[DATA FOR THIS TASK]

-- pv_equiv track=rewrite | github.com/RRisto/learning | algorithms_learn/what_can_be_computed/src/GnTn.py | GnTn
-- ===== SOURCE A (Python) =====
-- def GnTn(inString):
--     length = len(inString)
--     # length must be even
--     if length % 2 != 0: return 'no'
--     # split into first half and second half of input
--     firstHalf = inString[:length//2]
--     secondHalf = inString[length//2:]
--     # firstHalf must contain all Gs
--     for x in firstHalf:
--         if x != 'G': return 'no'
--     # secondHalf must contain all Ts
--     for x in secondHalf:
--         if x != 'T': return 'no'
--     return 'yes'
-- ===== SOURCE B (Python) =====
-- def GnTn(inString):
--     n = len(inString) // 2
--     return 'yes' if inString == 'G' * n + 'T' * n else 'no'
-- ===== Notes on version B (the rewrite author's own statement) =====
-- stated objective: simpler
-- what changed: Replaces the even-length guard plus two per-character scanning loops with a single equality comparison of the input against the constructed canonical string of n Gs followed by n Ts, where n is half the length.
import Mathlib
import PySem

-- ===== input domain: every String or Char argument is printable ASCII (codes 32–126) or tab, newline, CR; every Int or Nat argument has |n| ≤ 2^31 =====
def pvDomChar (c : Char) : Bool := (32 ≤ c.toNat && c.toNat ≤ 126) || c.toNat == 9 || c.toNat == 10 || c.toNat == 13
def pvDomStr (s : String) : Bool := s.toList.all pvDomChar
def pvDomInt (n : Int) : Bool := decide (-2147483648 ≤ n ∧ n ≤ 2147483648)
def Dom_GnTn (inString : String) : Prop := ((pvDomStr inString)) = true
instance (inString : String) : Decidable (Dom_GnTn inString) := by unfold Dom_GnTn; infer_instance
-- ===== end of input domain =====

-- B builds the canonical string of n Gs then n Ts (n = half the length) and compares it with the input, replacing A's even-length guard and two scanning loops (objective: simpler).


-- ===== PORT A =====
-- loop "for x in secondHalf: if x != 'T': return 'no'" then "return 'yes'"
def GnTn_loopT : List Char → String
  | [] => "yes"
  | x :: rest => if x ≠ 'T' then "no" else GnTn_loopT rest

-- loop "for x in firstHalf: if x != 'G': return 'no'", falling through to the T loop
def GnTn_loopG (secondHalf : List Char) : List Char → String
  | [] => GnTn_loopT secondHalf
  | x :: rest => if x ≠ 'G' then "no" else GnTn_loopG secondHalf rest

def GnTn (inString : String) : String :=
  let length : Int := (inString.toList.length : Int)
  if length % 2 ≠ 0 then "no"
  else
    -- inString[:length//2] / inString[length//2:]: length//2 ≥ 0, so the slices are exactly take/drop
    let n := (PySem.Int.floordiv length 2).toNat
    let firstHalf := inString.toList.take n
    let secondHalf := inString.toList.drop n
    GnTn_loopG secondHalf firstHalf

-- ===== PORT B =====
def GnTn_alt (inString : String) : String :=
  let n := inString.toList.length / 2
  if inString.toList = List.replicate n 'G' ++ List.replicate n 'T' then "yes" else "no"

-- ===== PRECONDITION & SPEC =====
def Spec_GnTn (inString : String) (out : String) : Prop := out = GnTn_alt inString
instance (inString : String) (out : String) : Decidable (Spec_GnTn inString out) := by unfold Spec_GnTn; infer_instance

-- ===== CLAIM (what is proved, stated in full; the proofs are below) =====
def Claim_equal_GnTn : Prop := ∀ (inString : String), Dom_GnTn inString → Spec_GnTn inString (GnTn inString)

-- ===== LEMMAS AND PROOFS =====

theorem loopT_eq (l : List Char) :
    GnTn_loopT l = if l = List.replicate l.length 'T' then "yes" else "no" := by
  induction l with
  | nil => simp [GnTn_loopT]
  | cons x rest ih =>
    simp only [GnTn_loopT, ih, List.length_cons, List.replicate_succ]
    by_cases hx : x = 'T'
    · subst hx
      rw [if_neg (by simp)]
      by_cases hr : rest = List.replicate rest.length 'T'
      · rw [if_pos hr, if_pos (by rw [← hr])]
      · rw [if_neg hr, if_neg (fun h => hr (List.cons.injEq .. ▸ h).2)]
    · rw [if_pos hx, if_neg (fun h => hx (List.cons.injEq .. ▸ h).1)]

theorem loopG_eq (s l : List Char) :
    GnTn_loopG s l =
      if l = List.replicate l.length 'G' then GnTn_loopT s else "no" := by
  induction l with
  | nil => simp [GnTn_loopG]
  | cons x rest ih =>
    simp only [GnTn_loopG, ih, List.length_cons, List.replicate_succ]
    by_cases hx : x = 'G'
    · subst hx
      rw [if_neg (by simp)]
      by_cases hr : rest = List.replicate rest.length 'G'
      · rw [if_pos hr, if_pos (by rw [← hr])]
      · rw [if_neg hr, if_neg (fun h => hr (List.cons.injEq .. ▸ h).2)]
    · rw [if_pos hx, if_neg (fun h => hx (List.cons.injEq .. ▸ h).1)]

theorem GnTn_eq_alt (s : String) : GnTn s = GnTn_alt s := by
  unfold GnTn GnTn_alt
  simp only []
  generalize s.toList = l
  by_cases hodd : (l.length : Int) % 2 ≠ 0
  · rw [if_pos hodd]
    have hne : l ≠ List.replicate (l.length / 2) 'G' ++ List.replicate (l.length / 2) 'T' := by
      intro h
      have hlen := congrArg List.length h
      simp only [List.length_append, List.length_replicate] at hlen
      omega
    rw [if_neg hne]
  · rw [if_neg hodd]
    have hfd : (PySem.Int.floordiv (l.length : Int) 2).toNat = l.length / 2 := by
      rw [PySem.Int.floordiv_eq_ediv_of_pos (by omega)]
      omega
    rw [hfd]
    obtain ⟨m, hm⟩ : ∃ m, l.length = 2 * m := ⟨l.length / 2, by omega⟩
    have h2 : l.length / 2 = m := by omega
    rw [h2]
    have hsplit : l.take m ++ l.drop m = l := List.take_append_drop _ _
    have hlt : (l.take m).length = m := by simp [List.length_take]; omega
    have hld : (l.drop m).length = m := by simp [List.length_drop]; omega
    rw [loopG_eq, loopT_eq, hlt, hld]
    by_cases hg : l.take m = List.replicate m 'G'
    · by_cases ht : l.drop m = List.replicate m 'T'
      · rw [if_pos hg, if_pos ht, if_pos (by rw [← hsplit, hg, ht])]
      · rw [if_pos hg, if_neg ht,
          if_neg (fun h => ht (List.append_inj (hsplit.trans h) (hlt.trans (by simp))).2)]
    · rw [if_neg hg,
        if_neg (fun h => hg (List.append_inj (hsplit.trans h) (hlt.trans (by simp))).1)]

-- ===== VERDICT (by name: the statement is the Claim_ definition above) =====
theorem GnTn_spec : Claim_equal_GnTn := by
  intro s _
  exact GnTn_eq_alt s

[/DATA FOR THIS TASK]

* _WHAT YOU NEED TO DO_:
What is needed is an exact copy of all the records above.

* _THE ANSWER_:
-- pv_equiv track=rewrite | github.com/RRisto/learning | algorithms_learn/what_can_be_computed/src/GnTn.py | GnTn
-- ===== SOURCE A (Python) =====
-- def GnTn(inString):
--     length = len(inString)
--     # length must be even
--     if length % 2 != 0: return 'no'
--     # split into first half and second half of input
--     firstHalf = inString[:length//2]
--     secondHalf = inString[length//2:]
--     # firstHalf must contain all Gs
--     for x in firstHalf:
--         if x != 'G': return 'no'
--     # secondHalf must contain all Ts
--     for x in secondHalf:
--         if x != 'T': return 'no'
--     return 'yes'
-- ===== SOURCE B (Python) =====
-- def GnTn(inString):
--     n = len(inString) // 2
--     return 'yes' if inString == 'G' * n + 'T' * n else 'no'
-- ===== Notes on version B (the rewrite author's own statement) =====
-- stated objective: simpler
-- what changed: Replaces the even-length guard plus two per-character scanning loops with a single equality comparison of the input against the constructed canonical string of n Gs followed by n Ts, where n is half the length.
import Mathlib
import PySem

-- ===== input domain: every String or Char argument is printable ASCII (codes 32–126) or tab, newline, CR; every Int or Nat argument has |n| ≤ 2^31 =====
def pvDomChar (c : Char) : Bool := (32 ≤ c.toNat && c.toNat ≤ 126) || c.toNat == 9 || c.toNat == 10 || c.toNat == 13
def pvDomStr (s : String) : Bool := s.toList.all pvDomChar
def pvDomInt (n : Int) : Bool := decide (-2147483648 ≤ n ∧ n ≤ 2147483648)
def Dom_GnTn (inString : String) : Prop := ((pvDomStr inString)) = true
instance (inString : String) : Decidable (Dom_GnTn inString) := by unfold Dom_GnTn; infer_instance
-- ===== end of input domain =====

-- B builds the canonical string of n Gs then n Ts (n = half the length) and compares it with the input, replacing A's even-length guard and two scanning loops (objective: simpler).


-- ===== PORT A =====
-- loop "for x in secondHalf: if x != 'T': return 'no'" then "return 'yes'"
def GnTn_loopT : List Char → String
  | [] => "yes"
  | x :: rest => if x ≠ 'T' then "no" else GnTn_loopT rest

-- loop "for x in firstHalf: if x != 'G': return 'no'", falling through to the T loop
def GnTn_loopG (secondHalf : List Char) : List Char → String
  | [] => GnTn_loopT secondHalf
  | x :: rest => if x ≠ 'G' then "no" else GnTn_loopG secondHalf rest

def GnTn (inString : String) : String :=
  let length : Int := (inString.toList.length : Int)
  if length % 2 ≠ 0 then "no"
  else
    -- inString[:length//2] / inString[length//2:]: length//2 ≥ 0, so the slices are exactly take/drop
    let n := (PySem.Int.floordiv length 2).toNat
    let firstHalf := inString.toList.take n
    let secondHalf := inString.toList.drop n
    GnTn_loopG secondHalf firstHalf

-- ===== PORT B =====
def GnTn_alt (inString : String) : String :=
  let n := inString.toList.length / 2
  if inString.toList = List.replicate n 'G' ++ List.replicate n 'T' then "yes" else "no"

-- ===== PRECONDITION & SPEC =====
def Spec_GnTn (inString : String) (out : String) : Prop := out = GnTn_alt inString
instance (inString : String) (out : String) : Decidable (Spec_GnTn inString out) := by unfold Spec_GnTn; infer_instance

-- ===== CLAIM (what is proved, stated in full; the proofs are below) =====
def Claim_equal_GnTn : Prop := ∀ (inString : String), Dom_GnTn inString → Spec_GnTn inString (GnTn inString)

-- ===== LEMMAS AND PROOFS =====

theorem loopT_eq (l : List Char) :
    GnTn_loopT l = if l = List.replicate l.length 'T' then "yes" else "no" := by
  induction l with
  | nil => simp [GnTn_loopT]
  | cons x rest ih =>
    simp only [GnTn_loopT, ih, List.length_cons, List.replicate_succ]
    by_cases hx : x = 'T'
    · subst hx
      rw [if_neg (by simp)]
      by_cases hr : rest = List.replicate rest.length 'T'
      · rw [if_pos hr, if_pos (by rw [← hr])]
      · rw [if_neg hr, if_neg (fun h => hr (List.cons.injEq .. ▸ h).2)]
    · rw [if_pos hx, if_neg (fun h => hx (List.cons.injEq .. ▸ h).1)]

theorem loopG_eq (s l : List Char) :
    GnTn_loopG s l =
      if l = List.replicate l.length 'G' then GnTn_loopT s else "no" := by
  induction l with
  | nil => simp [GnTn_loopG]
  | cons x rest ih =>
    simp only [GnTn_loopG, ih, List.length_cons, List.replicate_succ]
    by_cases hx : x = 'G'
    · subst hx
      rw [if_neg (by simp)]
      by_cases hr : rest = List.replicate rest.length 'G'
      · rw [if_pos hr, if_pos (by rw [← hr])]
      · rw [if_neg hr, if_neg (fun h => hr (List.cons.injEq .. ▸ h).2)]
    · rw [if_pos hx, if_neg (fun h => hx (List.cons.injEq .. ▸ h).1)]

theorem GnTn_eq_alt (s : String) : GnTn s = GnTn_alt s := by
  unfold GnTn GnTn_alt
  simp only []
  generalize s.toList = l
  by_cases hodd : (l.length : Int) % 2 ≠ 0
  · rw [if_pos hodd]
    have hne : l ≠ List.replicate (l.length / 2) 'G' ++ List.replicate (l.length / 2) 'T' := by
      intro h
      have hlen := congrArg List.length h
      simp only [List.length_append, List.length_replicate] at hlen
      omega
    rw [if_neg hne]
  · rw [if_neg hodd]
    have hfd : (PySem.Int.floordiv (l.length : Int) 2).toNat = l.length / 2 := by
      rw [PySem.Int.floordiv_eq_ediv_of_pos (by omega)]
      omega
    rw [hfd]
    obtain ⟨m, hm⟩ : ∃ m, l.length = 2 * m := ⟨l.length / 2, by omega⟩
    have h2 : l.length / 2 = m := by omega
    rw [h2]
    have hsplit : l.take m ++ l.drop m = l := List.take_append_drop _ _
    have hlt : (l.take m).length = m := by simp [List.length_take]; omega
    have hld : (l.drop m).length = m := by simp [List.length_drop]; omega
    rw [loopG_eq, loopT_eq, hlt, hld]
    by_cases hg : l.take m = List.replicate m 'G'
    · by_cases ht : l.drop m = List.replicate m 'T'
      · rw [if_pos hg, if_pos ht, if_pos (by rw [← hsplit, hg, ht])]
      · rw [if_pos hg, if_neg ht,
          if_neg (fun h => ht (List.append_inj (hsplit.trans h) (hlt.trans (by simp))).2)]
    · rw [if_neg hg,
        if_neg (fun h => hg (List.append_inj (hsplit.trans h) (hlt.trans (by simp))).1)]

-- ===== VERDICT (by name: the statement is the Claim_ definition above) =====
theorem GnTn_spec : Claim_equal_GnTn := by
  intro s _
  exact GnTn_eq_alt s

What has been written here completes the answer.